**The data:**

·····

lemma allprimes_eq :
    allprimesP 3162 =
      ((PySem.List.pyRange 2 3163 1).foldl sieveStep ([], List.replicate 3163 true)).1 := by
  have h1 : (3162 : Int) + 1 = 3163 := by norm_num
  rw [allprimesP, h1]
  have h2 : (3163 : Int).toNat = 3163 := rfl
  rw [h2]
  rfl

-- whatever the sieve appends is a sublist of the processed divisors
lemma sieve_acc : ∀ (l : List Int) (acc : List Int × List Bool),
    ∃ sl, List.Sublist sl l ∧ (l.foldl sieveStep acc).1 = acc.1 ++ sl := by
  intro l
  induction l with
  | nil => intro acc; exact ⟨[], List.Sublist.refl _, by simp⟩
  | cons i t ih =>
    intro acc
    simp only [List.foldl_cons]
    by_cases hg : PySem.List.pyGetD acc.2 i false = true
    · obtain ⟨sl, hsub, heq⟩ := ih ((sieveStep acc i))
      refine ⟨i :: sl, List.cons_sublist_cons.mpr hsub, ?_⟩
      rw [heq]
      simp [sieveStep, hg]
    · obtain ⟨sl, hsub, heq⟩ := ih acc
      have hstep : sieveStep acc i = acc := by simp [sieveStep, hg]
      rw [hstep, heq]
      exact ⟨sl, List.sublist_cons_of_sublist i hsub, rfl⟩

-- the sieve's output is a sublist of range(2, 3163) …
lemma sieve_sublist : List.Sublist (allprimesP 3162) (PySem.List.pyRange 2 3163 1) := by
  rw [allprimes_eq]
  obtain ⟨sl, hsub, heq⟩ := sieve_acc (PySem.List.pyRange 2 3163 1) ([], List.replicate 3163 true)
  rw [heq]
  simpa using hsub

-- pyGetD at an index outside the marked arithmetic progression is unchanged
lemma mark_keep : ∀ (ms : List Int) (sv : List Bool) (x : Int), 0 ≤ x → x ∉ ms →
    (∀ j ∈ ms, 0 ≤ j) →
    PySem.List.pyGetD (ms.foldl (fun sv j => PySem.List.pySetD sv j false) sv) x false =
      PySem.List.pyGetD sv x false := by
  intro ms
  induction ms with
  | nil => intro sv x _ _ _; rfl
  | cons j t ih =>
    intro sv x hx hnm hj0
    simp only [List.foldl_cons]
    rw [ih _ x hx (fun h => hnm (by simp [h])) (fun j hj => hj0 j (by simp [hj]))]
    rw [PySem.List.pySetD_of_nonneg _ _ (hj0 j (by simp)),
      PySem.List.pyGetD_of_nonneg _ _ hx, PySem.List.pyGetD_of_nonneg _ _ hx]
    unfold List.getD
    rw [List.getElem?_set_ne]
    intro h
    exact hnm (by
      have hxj : x = j := by
        have h1 : (0:Int) ≤ j := hj0 j (by simp)
        omega
      simp [hxj])

-- primes are never marked: a marked index is a multiple j = i*k with k ≥ i ≥ 2
def svInv (sv : List Bool) : Prop :=
  ∀ q : ℕ, q.Prime → (q : Int) < 3163 → PySem.List.pyGetD sv (q : Int) false = true

lemma svInv_step (acc : List Int × List Bool) (i : Int) (h2 : 2 ≤ i) (hinv : svInv acc.2) :
    svInv (sieveStep acc i).2 := by
  unfold sieveStep
  by_cases hg : PySem.List.pyGetD acc.2 i false = true
  · rw [if_pos hg]
    intro q hq h3
    have hnm : (q : Int) ∉ PySem.List.pyRange (i * i) 3163 i := by
      intro hmem
      rw [PySem.List.mem_pyRange_iff_of_pos (by omega)] at hmem
      obtain ⟨hlo, _, hdv⟩ := hmem
      have hiq' : i ∣ (q : Int) := by
        have h := dvd_add hdv (⟨i, rfl⟩ : i ∣ i * i)
        simpa using h
      have hna : i.natAbs ∣ q := by
        have := Int.natAbs_dvd_natAbs.mpr hiq'
        simpa using this
      rcases Nat.Prime.eq_one_or_self_of_dvd hq _ hna with h1 | h1
      · omega
      · -- i = q, but q*q ≤ q forces q ≤ 1
        have hiq2 : i = (q : Int) := by omega
        nlinarith [hq.two_le]
    rw [mark_keep _ _ _ (by positivity) hnm]
    · exact hinv q hq h3
    · intro j hj
      rw [PySem.List.mem_pyRange_iff_of_pos (by omega)] at hj
      nlinarith [hj.1]
  · rw [if_neg hg]
    exact hinv

lemma mem_fold_mono : ∀ (l : List Int) (acc : List Int × List Bool) (x : Int),
    x ∈ acc.1 → x ∈ (l.foldl sieveStep acc).1 := by
  intro l acc x hx
  obtain ⟨sl, _, heq⟩ := sieve_acc l acc
  rw [heq]
  exact List.mem_append_left _ hx
-- pv_equiv track=rewrite | github.com/MaasterOogwaay/CollegeWork | SoftwareDev/Year2/Sem1/SamplePracticalExam/Q4b_1_skel.py | addDoubleDigit
-- ===== SOURCE A (Python) =====
-- def addDoubleDigit(listp):
--     if len(listp) == 0:
--         return 0
--     else:
--         total = 0
--         first = listp.pop(0)
--         if 10 <= first < 100:
--             total += first
--             return first + addDoubleDigit(listp)
--         else:
--             return 0 + addDoubleDigit(listp)
-- ===== SOURCE B (Python) =====
-- def addDoubleDigit(listp):
--     total = 0
--     while listp:
--         first = listp.pop(0)
--         if 10 <= first < 100:
--             total += first
--     return total
-- ===== Notes on version B (the rewrite author's own statement) =====
-- stated objective: simpler
-- what changed: Replaces A's recursive pop-and-recurse descent with a flat iterative accumulator loop (same front-popping mutation, so listp is emptied as A leaves it).
import Mathlib
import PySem

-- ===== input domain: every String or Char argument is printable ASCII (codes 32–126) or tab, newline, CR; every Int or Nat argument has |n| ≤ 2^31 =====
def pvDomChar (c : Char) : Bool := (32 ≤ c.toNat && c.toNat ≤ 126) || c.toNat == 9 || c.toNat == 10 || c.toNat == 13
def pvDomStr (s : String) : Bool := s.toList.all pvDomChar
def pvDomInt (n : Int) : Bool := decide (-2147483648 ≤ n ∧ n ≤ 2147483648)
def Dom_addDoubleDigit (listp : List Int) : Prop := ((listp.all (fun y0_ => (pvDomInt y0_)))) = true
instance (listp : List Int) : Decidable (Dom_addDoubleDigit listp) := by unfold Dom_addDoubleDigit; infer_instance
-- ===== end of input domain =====

-- B replaces A's recursive pop-and-recurse descent with a flat iterative accumulator
-- loop (simpler); equivalence is about the RETURN value — both Pythons empty listp by pop(0).

-- ===== PORT A =====
-- A: if empty return 0; else pop the head, and either add it (10 ≤ first < 100) to the
-- recursive result or return 0 + the recursive result.
def addDoubleDigit (listp : List Int) : Int :=
  match listp with
  | [] => 0
  | first :: rest =>
      if 10 ≤ first ∧ first < 100 then first + addDoubleDigit rest
      else 0 + addDoubleDigit rest

-- ===== PORT B =====
-- B: while listp nonempty, pop the front and accumulate into total; return total.
def addDoubleDigitLoop (total : Int) (listp : List Int) : Int :=
  match listp with
  | [] => total
  | first :: rest =>
      addDoubleDigitLoop (if 10 ≤ first ∧ first < 100 then total + first else total) rest

def addDoubleDigit_alt (listp : List Int) : Int := addDoubleDigitLoop 0 listp

-- ===== PRECONDITION & SPEC =====
def Spec_addDoubleDigit (listp : List Int) (out : Int) : Prop := out = addDoubleDigit_alt listp
instance (listp : List Int) (out : Int) : Decidable (Spec_addDoubleDigit listp out) := by unfold Spec_addDoubleDigit; infer_instance

-- ===== CLAIM (what is proved, stated in full; the proofs are below) =====
def Claim_equal_addDoubleDigit : Prop := ∀ (listp : List Int), Dom_addDoubleDigit listp → Spec_addDoubleDigit listp (addDoubleDigit listp)

-- ===== LEMMAS AND PROOFS =====
theorem addDoubleDigitLoop_eq (listp : List Int) :
    ∀ total : Int, addDoubleDigitLoop total listp = total + addDoubleDigit listp := by
  induction listp with
  | nil => intro total; simp [addDoubleDigitLoop, addDoubleDigit]
  | cons first rest ih =>
      intro total
      by_cases h : 10 ≤ first ∧ first < 100 <;>
        simp [addDoubleDigitLoop, addDoubleDigit, h, ih] <;> ring

-- ===== VERDICT (by name: the statement is the Claim_ definition above) =====
theorem addDoubleDigit_spec : Claim_equal_addDoubleDigit := by
  intro listp _
  unfold Spec_addDoubleDigit addDoubleDigit_alt
  rw [addDoubleDigitLoop_eq]
  ring
-- pv_equiv track=rewrite | github.com/nadiaadhami/python_splitString | splitString.py | splitToTwoWords
-- ===== SOURCE A (Python) =====
-- dict = {"a","rock","star","tar","zebra","google"}
--
-- def splitToTwoWords(word):
--     words = set()
--     if len(word)  == 0:
--         return words
--     if len(word) == 1:
--         if word in dict:
--             words.add(word)
--             return words
--     for i in range(0,len(word)):
--         s1 = word[0:i+1]
--         s2 = word[i+1:]
--         if s1 in dict and s2 in dict:
--             words.add(s1)
--             words.add(s2)
--             break
--     return words
-- ===== SOURCE B (Python) =====
-- dict = {"a", "rock", "star", "tar", "zebra", "google"}
--
-- _LENS = (1, 3, 4, 5, 6)  # the distinct lengths of dictionary words, increasing
--
-- def splitToTwoWords(word):
--     n = len(word)
--     if n == 1 and word in dict:
--         return {word}
--     # a split point can only succeed where the prefix has a dictionary-word length
--     for L in _LENS:
--         if L < n and word[:L] in dict and word[L:] in dict:
--             return {word[:L], word[L:]}
--     return set()
-- ===== Notes on version B (the rewrite author's own statement) =====
-- stated objective: faster
-- what changed: Instead of trying every split index 0..len(word)-1, B only tests the five split lengths that equal a dictionary-word length (1,3,4,5,6), in increasing order, so the scan is a constant number of prefix/suffix checks.
import Mathlib
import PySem

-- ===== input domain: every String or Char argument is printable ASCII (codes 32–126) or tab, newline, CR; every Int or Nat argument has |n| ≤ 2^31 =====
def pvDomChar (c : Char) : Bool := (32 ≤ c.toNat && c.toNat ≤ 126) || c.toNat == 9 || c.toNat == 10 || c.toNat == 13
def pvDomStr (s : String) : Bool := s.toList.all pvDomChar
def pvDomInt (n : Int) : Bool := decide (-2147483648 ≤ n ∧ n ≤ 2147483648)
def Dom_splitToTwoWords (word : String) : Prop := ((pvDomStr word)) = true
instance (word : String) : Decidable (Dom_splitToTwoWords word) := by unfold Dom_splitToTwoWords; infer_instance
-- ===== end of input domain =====

-- B replaces A's scan over every split index by a scan over the five dictionary-word lengths only.

-- ===== PORT A =====
-- module constant: dict = {"a","rock","star","tar","zebra","google"}
def pyDict : PySem.Set String := PySem.Set.ofList ["a", "rock", "star", "tar", "zebra", "google"]

-- 'for i in range(0, len(word)): s1 = word[0:i+1]; s2 = word[i+1:]; if s1 in dict and s2 in dict: add both; break'
def loopA (cs : List Char) (idxs : List Int) (words : PySem.Set String) : PySem.Set String :=
  match idxs with
  | [] => words
  | i :: rest =>
    let s1 := String.ofList (PySem.List.slice cs (some 0) (some (i + 1)))
    let s2 := String.ofList (PySem.List.slice cs (some (i + 1)) none)
    if PySem.Set.contains pyDict s1 && PySem.Set.contains pyDict s2 then
      PySem.Set.add (PySem.Set.add words s1) s2
    else loopA cs rest words

def splitToTwoWords (word : String) : List String :=
  let words : PySem.Set String := PySem.Set.empty
  if PySem.Str.len word = 0 then words
  else if PySem.Str.len word = 1 ∧ PySem.Set.contains pyDict word = true then
    PySem.Set.add words word
  else loopA word.toList (PySem.List.pyRange 0 (PySem.Str.len word) 1) words

-- ===== PORT B =====
-- Source B's 'for L in _LENS: if L < n and word[:L] in dict and word[L:] in dict: return {word[:L], word[L:]}'.
-- word[:L] / word[L:] with the natural number L are exactly List.take L / List.drop L
-- (PySem.List.slice_to_natCast / slice_from_natCast).
def loopB (cs : List Char) (lens : List Nat) : List String :=
  match lens with
  | [] => []
  | L :: rest =>
    if L < cs.length then
      let s1 := String.ofList (cs.take L)
      let s2 := String.ofList (cs.drop L)
      if PySem.Set.contains pyDict s1 && PySem.Set.contains pyDict s2 then
        PySem.Set.ofList [s1, s2]
      else loopB cs rest
    else loopB cs rest

def splitToTwoWords_alt (word : String) : List String :=
  let cs := word.toList
  if cs.length = 1 ∧ PySem.Set.contains pyDict word = true then
    PySem.Set.ofList [word]
  else loopB cs [1, 3, 4, 5, 6]

-- ===== PRECONDITION & SPEC =====
def Spec_splitToTwoWords (word : String) (out : List String) : Prop := out = splitToTwoWords_alt word
instance (word : String) (out : List String) : Decidable (Spec_splitToTwoWords word out) := by unfold Spec_splitToTwoWords; infer_instance

-- ===== CLAIM (what is proved, stated in full; the proofs are below) =====
def Claim_equal_splitToTwoWords : Prop := ∀ (word : String), Dom_splitToTwoWords word → Spec_splitToTwoWords word (splitToTwoWords word)

-- ===== LEMMAS AND PROOFS =====

-- membership in the dictionary forces the word's length to be 1, 3, 4, 5 or 6
lemma notin_of_len (s : String)
    (h : ¬ (s.toList.length = 1 ∨ s.toList.length = 3 ∨ s.toList.length = 4 ∨
            s.toList.length = 5 ∨ s.toList.length = 6)) :
    PySem.Set.contains pyDict s = false := by
  by_contra hc
  have hm : s ∈ pyDict := (PySem.Set.contains_iff _ _).mp (by
    cases hcc : PySem.Set.contains pyDict s
    · exact absurd hcc hc
    · rfl)
  have hd : pyDict = ["a", "rock", "star", "tar", "zebra", "google"] := by decide
  rw [hd] at hm
  simp only [List.mem_cons, List.not_mem_nil, or_false] at hm
  rcases hm with rfl | rfl | rfl | rfl | rfl | rfl <;> exact h (by decide)

-- past index 5 A's loop can never fire: the prefix is longer than every dictionary word
lemma loopA_tail (cs : List Char) (k : Nat) :
    ∀ (a : Int) (w : PySem.Set String), 6 ≤ a → ((cs.length : Int) - a).toNat = k →
      loopA cs (PySem.List.pyRange a (cs.length : Int) 1) w = w := by
  induction k with
  | zero =>
    intro a w h6 hk
    rw [PySem.List.pyRange_one_eq_nil (by omega)]
    rfl
  | succ k ih =>
    intro a w h6 hk
    by_cases hab : a < (cs.length : Int)
    · rw [PySem.List.pyRange_one_cons hab]
      have ha1 : a + 1 = ((a.toNat + 1 : Nat) : Int) := by omega
      have hc : PySem.Set.contains pyDict
          (String.ofList (PySem.List.slice cs (some 0) (some (a + 1)))) = false := by
        apply notin_of_len
        rw [ha1]
        have : PySem.List.slice cs (some ((0 : Nat) : Int)) (some ((a.toNat + 1 : Nat) : Int)) =
            (cs.drop 0).take (a.toNat + 1 - 0) := PySem.List.slice_natCast cs 0 (a.toNat + 1)
        simp only [Nat.cast_zero] at this
        rw [this]
        simp only [List.drop_zero, Nat.sub_zero, String.toList_ofList, List.length_take]
        omega
      simp only [loopA, hc, Bool.false_and, Bool.false_eq_true, if_false]
      exact ih (a + 1) w (by omega) (by omega)
    · rw [PySem.List.pyRange_one_eq_nil (by omega)]
      rfl

-- if the tail of the index list can never fire, it can be dropped
lemma loopA_append_triv (cs : List Char) (xs ys : List Int)
    (h : ∀ w, loopA cs ys w = w) :
    ∀ w, loopA cs (xs ++ ys) w = loopA cs xs w := by
  induction xs with
  | nil => intro w; simpa using h w
  | cons i rest ih =>
    intro w
    simp only [List.cons_append, loopA]
    split
    · rfl
    · exact ih w

-- Python's {s1, s2} is the empty set with s1 then s2 inserted (definitional)
lemma ofList_pair (s1 s2 : String) :
    PySem.Set.ofList [s1, s2] = PySem.Set.add (PySem.Set.add PySem.Set.empty s1) s2 := rfl

set_option maxHeartbeats 2000000 in
lemma split_eq_big (word : String) (h7 : 7 ≤ word.toList.length) :
    splitToTwoWords word = splitToTwoWords_alt word := by
  unfold splitToTwoWords splitToTwoWords_alt
  simp only [PySem.Str.len_eq]
  rw [if_neg (by omega), if_neg (by rintro ⟨h1, -⟩; omega), if_neg (by rintro ⟨h1, -⟩; omega)]
  rw [PySem.List.pyRange_one_append 0 6 (word.toList.length : Int) (by omega) (by omega)]
  have htail : ∀ w, loopA word.toList (PySem.List.pyRange 6 (word.toList.length : Int) 1) w = w :=
    fun w => loopA_tail word.toList _ 6 w (by omega) rfl
  rw [loopA_append_triv _ _ _ htail]
  rw [show PySem.List.pyRange 0 6 1 = [0, 1, 2, 3, 4, 5] from by decide]
  have hc2 : pyDict.contains (String.ofList (word.toList.take 2)) = false :=
    notin_of_len _ (by simp only [String.toList_ofList, List.length_take]; omega)
  have a1 : PySem.List.slice word.toList (some 0) (some 1) = word.toList.take 1 := by simp [pysem]
  have a2 : PySem.List.slice word.toList (some 0) (some 2) = word.toList.take 2 := by simp [pysem]
  have a3 : PySem.List.slice word.toList (some 0) (some 3) = word.toList.take 3 := by simp [pysem]
  have a4 : PySem.List.slice word.toList (some 0) (some 4) = word.toList.take 4 := by simp [pysem]
  have a5 : PySem.List.slice word.toList (some 0) (some 5) = word.toList.take 5 := by simp [pysem]
  have a6 : PySem.List.slice word.toList (some 0) (some 6) = word.toList.take 6 := by simp [pysem]
  have d1 : PySem.List.slice word.toList (some 1) none = word.toList.drop 1 := by simp [pysem]
  have d2 : PySem.List.slice word.toList (some 2) none = word.toList.drop 2 := by simp [pysem]
  have d3 : PySem.List.slice word.toList (some 3) none = word.toList.drop 3 := by simp [pysem]
  have d4 : PySem.List.slice word.toList (some 4) none = word.toList.drop 4 := by simp [pysem]
  have d5 : PySem.List.slice word.toList (some 5) none = word.toList.drop 5 := by simp [pysem]
  have d6 : PySem.List.slice word.toList (some 6) none = word.toList.drop 6 := by simp [pysem]
  simp only [loopA, loopB, ofList_pair, Int.reduceAdd]
  rw [if_pos (show 1 < word.toList.length by omega), if_pos (show 3 < word.toList.length by omega),
    if_pos (show 4 < word.toList.length by omega), if_pos (show 5 < word.toList.length by omega),
    if_pos (show 6 < word.toList.length by omega)]
  simp only [a1, a2, a3, a4, a5, a6, d1, d2, d3, d4, d5, d6]
  simp only [hc2, Bool.false_and, Bool.false_eq_true, if_false]
  rfl

set_option maxHeartbeats 2000000 in
lemma split_eq_small (word : String) (h7 : word.toList.length ≤ 6) :
    splitToTwoWords word = splitToTwoWords_alt word := by
  unfold splitToTwoWords splitToTwoWords_alt
  simp only [PySem.Str.len_eq]
  obtain ⟨n, hn⟩ : ∃ n, word.toList.length = n := ⟨_, rfl⟩
  rw [hn] at h7
  have hdrop : word.toList.drop n = [] := by rw [← hn]; exact List.drop_length
  have hcnil : pyDict.contains (String.ofList ([] : List Char)) = false := by decide
  have hc2 : 2 ≤ n → pyDict.contains (String.ofList (word.toList.take 2)) = false := fun hge =>
    notin_of_len _ (by simp only [String.toList_ofList, List.length_take]; omega)
  have a1 : PySem.List.slice word.toList (some 0) (some 1) = word.toList.take 1 := by simp [pysem]
  have a2 : PySem.List.slice word.toList (some 0) (some 2) = word.toList.take 2 := by simp [pysem]
  have a3 : PySem.List.slice word.toList (some 0) (some 3) = word.toList.take 3 := by simp [pysem]
  have a4 : PySem.List.slice word.toList (some 0) (some 4) = word.toList.take 4 := by simp [pysem]
  have a5 : PySem.List.slice word.toList (some 0) (some 5) = word.toList.take 5 := by simp [pysem]
  have a6 : PySem.List.slice word.toList (some 0) (some 6) = word.toList.take 6 := by simp [pysem]
  have d1 : PySem.List.slice word.toList (some 1) none = word.toList.drop 1 := by simp [pysem]
  have d2 : PySem.List.slice word.toList (some 2) none = word.toList.drop 2 := by simp [pysem]
  have d3 : PySem.List.slice word.toList (some 3) none = word.toList.drop 3 := by simp [pysem]
  have d4 : PySem.List.slice word.toList (some 4) none = word.toList.drop 4 := by simp [pysem]
  have d5 : PySem.List.slice word.toList (some 5) none = word.toList.drop 5 := by simp [pysem]
  have d6 : PySem.List.slice word.toList (some 6) none = word.toList.drop 6 := by simp [pysem]
  interval_cases n
  · simp only [hn, Nat.cast_zero]
    simp [loopB, hn]
  · rw [if_neg (by simp [hn])]
    by_cases hw : pyDict.contains word = true
    · rw [if_pos ⟨by simp [hn], hw⟩, if_pos ⟨hn, hw⟩]
      rfl
    · rw [if_neg (fun h => hw h.2), if_neg (fun h => hw h.2)]
      simp only [hn, Nat.cast_one]
      rw [show PySem.List.pyRange 0 1 1 = [0] from by decide]
      simp only [loopA, loopB, ofList_pair, Int.reduceAdd]
      rw [if_neg (show ¬ 1 < word.toList.length by omega), if_neg (show ¬ 3 < word.toList.length by omega),
        if_neg (show ¬ 4 < word.toList.length by omega), if_neg (show ¬ 5 < word.toList.length by omega),
        if_neg (show ¬ 6 < word.toList.length by omega)]
      simp only [a1, d1, hdrop]
      simp only [hcnil, Bool.and_false, Bool.false_eq_true, if_false]
      rfl
  · simp only [hn, Nat.cast_ofNat]
    rw [if_neg (by norm_num), if_neg (by norm_num), if_neg (by norm_num)]
    rw [show PySem.List.pyRange 0 2 1 = [0, 1] from by decide]
    simp only [loopA, loopB, ofList_pair, Int.reduceAdd]
    rw [if_pos (show 1 < word.toList.length by omega), if_neg (show ¬ 3 < word.toList.length by omega),
      if_neg (show ¬ 4 < word.toList.length by omega), if_neg (show ¬ 5 < word.toList.length by omega),
      if_neg (show ¬ 6 < word.toList.length by omega)]
    simp only [a1, a2, d1, d2, hdrop]
    simp only [hcnil, Bool.and_false, Bool.false_eq_true, if_false]
    rfl
  · simp only [hn, Nat.cast_ofNat]
    rw [if_neg (by norm_num), if_neg (by norm_num), if_neg (by norm_num)]
    rw [show PySem.List.pyRange 0 3 1 = [0, 1, 2] from by decide]
    simp only [loopA, loopB, ofList_pair, Int.reduceAdd]
    rw [if_pos (show 1 < word.toList.length by omega), if_neg (show ¬ 3 < word.toList.length by omega),
      if_neg (show ¬ 4 < word.toList.length by omega), if_neg (show ¬ 5 < word.toList.length by omega),
      if_neg (show ¬ 6 < word.toList.length by omega)]
    simp only [a1, a2, a3, d1, d2, d3, hdrop]
    simp only [hc2 (by omega), hcnil, Bool.false_and, Bool.and_false, Bool.false_eq_true, if_false]
    rfl
  · simp only [hn, Nat.cast_ofNat]
    rw [if_neg (by norm_num), if_neg (by norm_num), if_neg (by norm_num)]
    rw [show PySem.List.pyRange 0 4 1 = [0, 1, 2, 3] from by decide]
    simp only [loopA, loopB, ofList_pair, Int.reduceAdd]
    rw [if_pos (show 1 < word.toList.length by omega), if_pos (show 3 < word.toList.length by omega),
      if_neg (show ¬ 4 < word.toList.length by omega), if_neg (show ¬ 5 < word.toList.length by omega),
      if_neg (show ¬ 6 < word.toList.length by omega)]
    simp only [a1, a2, a3, a4, d1, d2, d3, d4, hdrop]
    simp only [hc2 (by omega), hcnil, Bool.false_and, Bool.and_false, Bool.false_eq_true, if_false]
    rfl
  · simp only [hn, Nat.cast_ofNat]
    rw [if_neg (by norm_num), if_neg (by norm_num), if_neg (by norm_num)]
    rw [show PySem.List.pyRange 0 5 1 = [0, 1, 2, 3, 4] from by decide]
    simp only [loopA, loopB, ofList_pair, Int.reduceAdd]
    rw [if_pos (show 1 < word.toList.length by omega), if_pos (show 3 < word.toList.length by omega),
      if_pos (show 4 < word.toList.length by omega), if_neg (show ¬ 5 < word.toList.length by omega),
      if_neg (show ¬ 6 < word.toList.length by omega)]
    simp only [a1, a2, a3, a4, a5, d1, d2, d3, d4, d5, hdrop]
    simp only [hc2 (by omega), hcnil, Bool.false_and, Bool.and_false, Bool.false_eq_true, if_false]
    rfl
  · simp only [hn, Nat.cast_ofNat]
    rw [if_neg (by norm_num), if_neg (by norm_num), if_neg (by norm_num)]
    rw [show PySem.List.pyRange 0 6 1 = [0, 1, 2, 3, 4, 5] from by decide]
    simp only [loopA, loopB, ofList_pair, Int.reduceAdd]
    rw [if_pos (show 1 < word.toList.length by omega), if_pos (show 3 < word.toList.length by omega),
      if_pos (show 4 < word.toList.length by omega), if_pos (show 5 < word.toList.length by omega),
      if_neg (show ¬ 6 < word.toList.length by omega)]
    simp only [a1, a2, a3, a4, a5, a6, d1, d2, d3, d4, d5, d6, hdrop]
    simp only [hc2 (by omega), hcnil, Bool.false_and, Bool.and_false, Bool.false_eq_true, if_false]
    rfl

-- ===== VERDICT (by name: the statement is the Claim_ definition above) =====
theorem splitToTwoWords_spec : Claim_equal_splitToTwoWords := by
  intro word _
  unfold Spec_splitToTwoWords
  by_cases h : 7 ≤ word.toList.length
  · exact split_eq_big word h
  · exact split_eq_small word (by omega)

·····

**Task objective:**
Begin at the line that has "-- 'for i in" in the entries above; stop after the line that has "-- Source B's". Transcribe exactly those lines and no others.

**Response to the task:**
-- 'for i in range(0, len(word)): s1 = word[0:i+1]; s2 = word[i+1:]; if s1 in dict and s2 in dict: add both; break'
def loopA (cs : List Char) (idxs : List Int) (words : PySem.Set String) : PySem.Set String :=
  match idxs with
  | [] => words
  | i :: rest =>
    let s1 := String.ofList (PySem.List.slice cs (some 0) (some (i + 1)))
    let s2 := String.ofList (PySem.List.slice cs (some (i + 1)) none)
    if PySem.Set.contains pyDict s1 && PySem.Set.contains pyDict s2 then
      PySem.Set.add (PySem.Set.add words s1) s2
    else loopA cs rest words

def splitToTwoWords (word : String) : List String :=
  let words : PySem.Set String := PySem.Set.empty
  if PySem.Str.len word = 0 then words
  else if PySem.Str.len word = 1 ∧ PySem.Set.contains pyDict word = true then
    PySem.Set.add words word
  else loopA word.toList (PySem.List.pyRange 0 (PySem.Str.len word) 1) words

-- ===== PORT B =====
-- Source B's 'for L in _LENS: if L < n and word[:L] in dict and word[L:] in dict: return {word[:L], word[L:]}'.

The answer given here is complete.